A pioneer in the field of environmental law, David Schoenbrod was at the forefront of environmental justice, taking on big business. Now, his concern has turned to Congress evading accountability to voters.

Professor Schoenbrod’s most recent book, DC Confidential: Inside the Five Tricks of Washington, shows how politicians from both parties take credit for popular promises, but avoid blame for unpopular consequences and points the way to stopping the trickery. He also frequently contributes to the editorial pages of The Wall Street Journal, The New York Times, and other newspapers and periodicals.

Professor Schoenbrod is a co-leader for Breaking the Logjam: An Environmental Law for the 21st Century project, along with New York University (NYU) professors Richard Stewart and Katrina Wyman. The project is a joint undertaking of NYLS, NYU School of Law, and NYU’s Environmental Law Journal.

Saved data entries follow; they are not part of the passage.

-- pv_equiv track=rewrite | github.com/ozgurozcan00/Geant4_Master | root_analyser.py | autodetect_xyz_branches
-- ===== SOURCE A (Python) =====
-- from typing import List, Tuple, Optional, Dict
--
-- def autodetect_xyz_branches(branches: List[str]) -> Tuple[Optional[str], Optional[str], Optional[str]]:
--     lower_map = {b.lower(): b for b in branches}
--     candidates_x = ["posx", "x", "prex", "postx"]
--     candidates_y = ["posy", "y", "prey", "posty"]
--     candidates_z = ["posz", "z", "prez", "postz"]
--
--     def pick(cands):
--         for c in cands:
--             if c in lower_map:
--                 return lower_map[c]
--         return None
--
--     return pick(candidates_x), pick(candidates_y), pick(candidates_z)
-- ===== SOURCE B (Python) =====
-- # Single forward pass with a fixed candidate->(axis, priority) table instead of
-- # building a dict of all branches and scanning candidate lists afterwards.
-- _CANDS = {"posx": (0, 0), "x": (0, 1), "prex": (0, 2), "postx": (0, 3),
--           "posy": (1, 0), "y": (1, 1), "prey": (1, 2), "posty": (1, 3),
--           "posz": (2, 0), "z": (2, 1), "prez": (2, 2), "postz": (2, 3)}
--
-- def autodetect_xyz_branches(branches):
--     best = [None, None, None]
--     for b in branches:
--         hit = _CANDS.get(b.lower())
--         if hit is None:
--             continue
--         axis, prio = hit
--         if best[axis] is None or prio <= best[axis][0]:
--             best[axis] = (prio, b)
--     return tuple(best[a][1] if best[a] is not None else None for a in range(3))
-- ===== Notes on version B (the rewrite author's own statement) =====
-- stated objective: alternative
-- what changed: Instead of building a dict of all lowered branches and then scanning three candidate lists against it, B makes a single forward pass over branches with a fixed candidate->(axis,priority) table, keeping per axis the best (priority, name) seen so far with <= overwrite.
import Mathlib
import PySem

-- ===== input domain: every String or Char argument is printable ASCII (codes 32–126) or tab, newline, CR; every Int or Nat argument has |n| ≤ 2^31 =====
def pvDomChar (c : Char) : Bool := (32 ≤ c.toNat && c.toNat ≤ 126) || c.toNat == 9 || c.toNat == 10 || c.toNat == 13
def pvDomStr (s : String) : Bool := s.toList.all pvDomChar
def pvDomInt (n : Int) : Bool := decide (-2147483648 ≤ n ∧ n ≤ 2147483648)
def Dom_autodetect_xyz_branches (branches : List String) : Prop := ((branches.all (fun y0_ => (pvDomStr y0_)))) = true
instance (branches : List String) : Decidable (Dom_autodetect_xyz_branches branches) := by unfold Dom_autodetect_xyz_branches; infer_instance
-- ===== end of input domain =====

set_option maxHeartbeats 1000000


-- B replaces A's "build a dict of all branches, then scan three candidate lists"
-- by a single forward pass keeping, per axis, the best (priority, name) seen so far
-- against a fixed 12-entry candidate table (objective: alternative decomposition).

-- ===== PORT A =====
-- A's pick: first candidate present in the lowered map, returning its stored value.
def pickA (d : PySem.Dict String String) : List String → Option String
  | [] => none
  | c :: rest =>
    match d.get? c with
    | some v => some v
    | none => pickA d rest

def autodetect_xyz_branches (branches : List String) : Option String × Option String × Option String :=
  let lower_map := branches.foldl (fun d b => d.insert (PySem.Str.lower b) b) PySem.Dict.empty
  (pickA lower_map ["posx", "x", "prex", "postx"],
   pickA lower_map ["posy", "y", "prey", "posty"],
   pickA lower_map ["posz", "z", "prez", "postz"])

-- ===== PORT B =====
-- the literal dict _CANDS of Source B, as a lookup (12 keys, insertion order irrelevant: keys distinct)
def candOf (s : String) : Option (Nat × Nat) :=
  if s = "posx" then some (0, 0) else if s = "x" then some (0, 1)
  else if s = "prex" then some (0, 2) else if s = "postx" then some (0, 3)
  else if s = "posy" then some (1, 0) else if s = "y" then some (1, 1)
  else if s = "prey" then some (1, 2) else if s = "posty" then some (1, 3)
  else if s = "posz" then some (2, 0) else if s = "z" then some (2, 1)
  else if s = "prez" then some (2, 2) else if s = "postz" then some (2, 3)
  else none

-- "if best[axis] is None or prio <= best[axis][0]: best[axis] = (prio, b)"
def updB (o : Option (Nat × String)) (prio : Nat) (b : String) : Option (Nat × String) :=
  match o with
  | none => some (prio, b)
  | some (q, v) => if prio ≤ q then some (prio, b) else some (q, v)

def stepB (st : Option (Nat × String) × Option (Nat × String) × Option (Nat × String)) (b : String) :
    Option (Nat × String) × Option (Nat × String) × Option (Nat × String) :=
  match candOf (PySem.Str.lower b) with
  | none => st
  | some (axis, prio) =>
    if axis = 0 then (updB st.1 prio b, st.2.1, st.2.2)
    else if axis = 1 then (st.1, updB st.2.1 prio b, st.2.2)
    else (st.1, st.2.1, updB st.2.2 prio b)

def autodetect_xyz_branches_alt (branches : List String) : Option String × Option String × Option String :=
  let best := branches.foldl stepB (none, none, none)
  (best.1.map (·.2), best.2.1.map (·.2), best.2.2.map (·.2))

-- ===== PRECONDITION & SPEC =====
def Spec_autodetect_xyz_branches (branches : List String) (out : Option String × Option String × Option String) : Prop := out = autodetect_xyz_branches_alt branches
instance (branches : List String) (out : Option String × Option String × Option String) : Decidable (Spec_autodetect_xyz_branches branches out) := by unfold Spec_autodetect_xyz_branches; infer_instance

-- ===== CLAIM (what is proved, stated in full; the proofs are below) =====
def Claim_equal_autodetect_xyz_branches : Prop := ∀ (branches : List String), Dom_autodetect_xyz_branches branches → Spec_autodetect_xyz_branches branches (autodetect_xyz_branches branches)

-- ===== LEMMAS AND PROOFS =====

-- proof-side: pickA with the index of the winning candidate attached
def pickIdx (d : PySem.Dict String String) : Nat → List String → Option (Nat × String)
  | _, [] => none
  | i, c :: rest =>
    match d.get? c with
    | some v => some (i, v)
    | none => pickIdx d (i + 1) rest

theorem pickA_eq_map_pickIdx (d : PySem.Dict String String) (cands : List String) (i : Nat) :
    pickA d cands = (pickIdx d i cands).map (·.2) := by
  induction cands generalizing i with
  | nil => rfl
  | cons c rest ih =>
    simp only [pickA, pickIdx]
    cases d.get? c with
    | some v => rfl
    | none => exact ih (i + 1)

theorem pickIdx_ge (d : PySem.Dict String String) (cands : List String) :
    ∀ (i p : Nat) (v : String), pickIdx d i cands = some (p, v) → i ≤ p := by
  induction cands with
  | nil => intro i p v h; simp [pickIdx] at h
  | cons c rest ih =>
    intro i p v h
    simp only [pickIdx] at h
    cases hg : d.get? c with
    | some w => rw [hg] at h; simp at h; omega
    | none => rw [hg] at h; have := ih (i + 1) p v h; omega

theorem pickIdx_insert_notmem (d : PySem.Dict String String) (b lb : String)
    (cands : List String) : ∀ (i : Nat), lb ∉ cands →
    pickIdx (d.insert lb b) i cands = pickIdx d i cands := by
  induction cands with
  | nil => intro i _; rfl
  | cons c rest ih =>
    intro i h
    have hne : c ≠ lb := fun he => h (by simp [he])
    simp only [pickIdx, PySem.Dict.get?_insert_of_ne d b hne]
    cases d.get? c with
    | some v => rfl
    | none => exact ih (i + 1) (fun hc => h (by simp [hc]))

theorem pickIdx_insert_hit (d : PySem.Dict String String) (b lb : String)
    (cands : List String) : ∀ (i j : Nat), cands.Nodup → cands[j]? = some lb →
    pickIdx (d.insert lb b) i cands = updB (pickIdx d i cands) (i + j) b := by
  induction cands with
  | nil => intro i j _ hj; simp at hj
  | cons c rest ih =>
    intro i j hnd hj
    cases j with
    | zero =>
      simp at hj
      subst hj
      simp only [pickIdx, PySem.Dict.get?_insert_self, updB, Nat.add_zero]
      cases hg : d.get? c with
      | some v => simp
      | none =>
        cases hp : pickIdx d (i + 1) rest with
        | none => simp
        | some pv =>
          obtain ⟨p, v⟩ := pv
          have hip := pickIdx_ge d rest (i + 1) p v hp
          have hle : i ≤ p := by omega
          simp [hle]
    | succ k =>
      simp at hj
      have hlb : lb ∈ rest := List.mem_of_getElem? hj
      have hcne : c ≠ lb := by
        intro he
        subst he
        exact (List.nodup_cons.mp hnd).1 hlb
      simp only [pickIdx, PySem.Dict.get?_insert_of_ne d b hcne]
      cases hg : d.get? c with
      | some v =>
        have hnle : ¬ (i + (k + 1) ≤ i) := by omega
        simp [updB, hnle]
      | none =>
        rw [show i + (k + 1) = (i + 1) + k by omega]
        exact ih (i + 1) k (List.nodup_cons.mp hnd).2 hj

-- what a successful candOf lookup says about the three candidate lists
theorem candOf_none (lb : String) (h : candOf lb = none) :
    lb ∉ (["posx", "x", "prex", "postx"] : List String) ∧
    lb ∉ (["posy", "y", "prey", "posty"] : List String) ∧
    lb ∉ (["posz", "z", "prez", "postz"] : List String) := by
  unfold candOf at h
  split_ifs at h
  simp_all

theorem candOf_some (lb : String) (a p : Nat) (h : candOf lb = some (a, p)) :
    (a = 0 ∧ (["posx", "x", "prex", "postx"] : List String)[p]? = some lb ∧
      lb ∉ (["posy", "y", "prey", "posty"] : List String) ∧
      lb ∉ (["posz", "z", "prez", "postz"] : List String)) ∨
    (a = 1 ∧ (["posy", "y", "prey", "posty"] : List String)[p]? = some lb ∧
      lb ∉ (["posx", "x", "prex", "postx"] : List String) ∧
      lb ∉ (["posz", "z", "prez", "postz"] : List String)) ∨
    (a = 2 ∧ (["posz", "z", "prez", "postz"] : List String)[p]? = some lb ∧
      lb ∉ (["posx", "x", "prex", "postx"] : List String) ∧
      lb ∉ (["posy", "y", "prey", "posty"] : List String)) := by
  unfold candOf at h
  split_ifs at h <;>
    (simp only [Option.some.injEq, Prod.mk.injEq] at h
     obtain ⟨ha, hp⟩ := h
     subst_vars
     decide)

-- one branch step, on the pickIdx characterisation
theorem step_eq (d : PySem.Dict String String) (b : String) :
    stepB (pickIdx d 0 ["posx", "x", "prex", "postx"],
           pickIdx d 0 ["posy", "y", "prey", "posty"],
           pickIdx d 0 ["posz", "z", "prez", "postz"]) b
      = (pickIdx (d.insert (PySem.Str.lower b) b) 0 ["posx", "x", "prex", "postx"],
         pickIdx (d.insert (PySem.Str.lower b) b) 0 ["posy", "y", "prey", "posty"],
         pickIdx (d.insert (PySem.Str.lower b) b) 0 ["posz", "z", "prez", "postz"]) := by
  generalize hl : PySem.Str.lower b = lb
  cases hc : candOf lb with
  | none =>
    obtain ⟨hx, hy, hz⟩ := candOf_none lb hc
    simp only [stepB, hl, hc]
    rw [pickIdx_insert_notmem d b lb _ 0 hx, pickIdx_insert_notmem d b lb _ 0 hy,
        pickIdx_insert_notmem d b lb _ 0 hz]
  | some ap =>
    obtain ⟨a, p⟩ := ap
    rcases candOf_some lb a p hc with ⟨ha, hj, h2, h3⟩ | ⟨ha, hj, h2, h3⟩ | ⟨ha, hj, h2, h3⟩ <;>
      subst ha <;>
      simp only [stepB, hl, hc] <;>
      norm_num <;>
      rw [pickIdx_insert_hit d b lb _ 0 p (by decide) hj,
          pickIdx_insert_notmem d b lb _ 0 h2, pickIdx_insert_notmem d b lb _ 0 h3] <;>
      simp

theorem fold_main (bs : List String) :
    bs.foldl stepB (none, none, none)
      = (pickIdx (bs.foldl (fun d b => d.insert (PySem.Str.lower b) b) PySem.Dict.empty) 0 ["posx", "x", "prex", "postx"],
         pickIdx (bs.foldl (fun d b => d.insert (PySem.Str.lower b) b) PySem.Dict.empty) 0 ["posy", "y", "prey", "posty"],
         pickIdx (bs.foldl (fun d b => d.insert (PySem.Str.lower b) b) PySem.Dict.empty) 0 ["posz", "z", "prez", "postz"]) := by
  induction bs using List.reverseRecOn with
  | nil => rfl
  | append_singleton bs b ih =>
    simp only [List.foldl_append, List.foldl_cons, List.foldl_nil, ih]
    exact step_eq _ b

-- ===== VERDICT (by name: the statement is the Claim_ definition above) =====
theorem autodetect_xyz_branches_spec : Claim_equal_autodetect_xyz_branches := by
  intro branches _
  unfold Spec_autodetect_xyz_branches autodetect_xyz_branches autodetect_xyz_branches_alt
  rw [fold_main]
  exact Prod.ext (pickA_eq_map_pickIdx _ _ 0) (Prod.ext (pickA_eq_map_pickIdx _ _ 0) (pickA_eq_map_pickIdx _ _ 0))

Professor Schoenbrod began in law practice as Director of Program Development at the Bedford Stuyvesant Restoration Corporation. He then was a staff attorney for the Association of the Bar of the City of New York Committee on Electric Power and the Environment before heading to the Natural Resources Defense Council (NRDC) where he led the charge to get lead out of gasoline, helping to dramatically reduce the amount of the brain-damaging contaminant in the air. At the NRDC, Professor Schoenbrod also served as Co-Director of the Council’s Project on Urban Transportation with Professor Ross Sandler. They co-authored A New Direction in Transit, a plan to renovate the city’s subway system that was endorsed by all the city’s major newspaper editorial boards and ultimately adopted by the Metropolitan Transportation Authority.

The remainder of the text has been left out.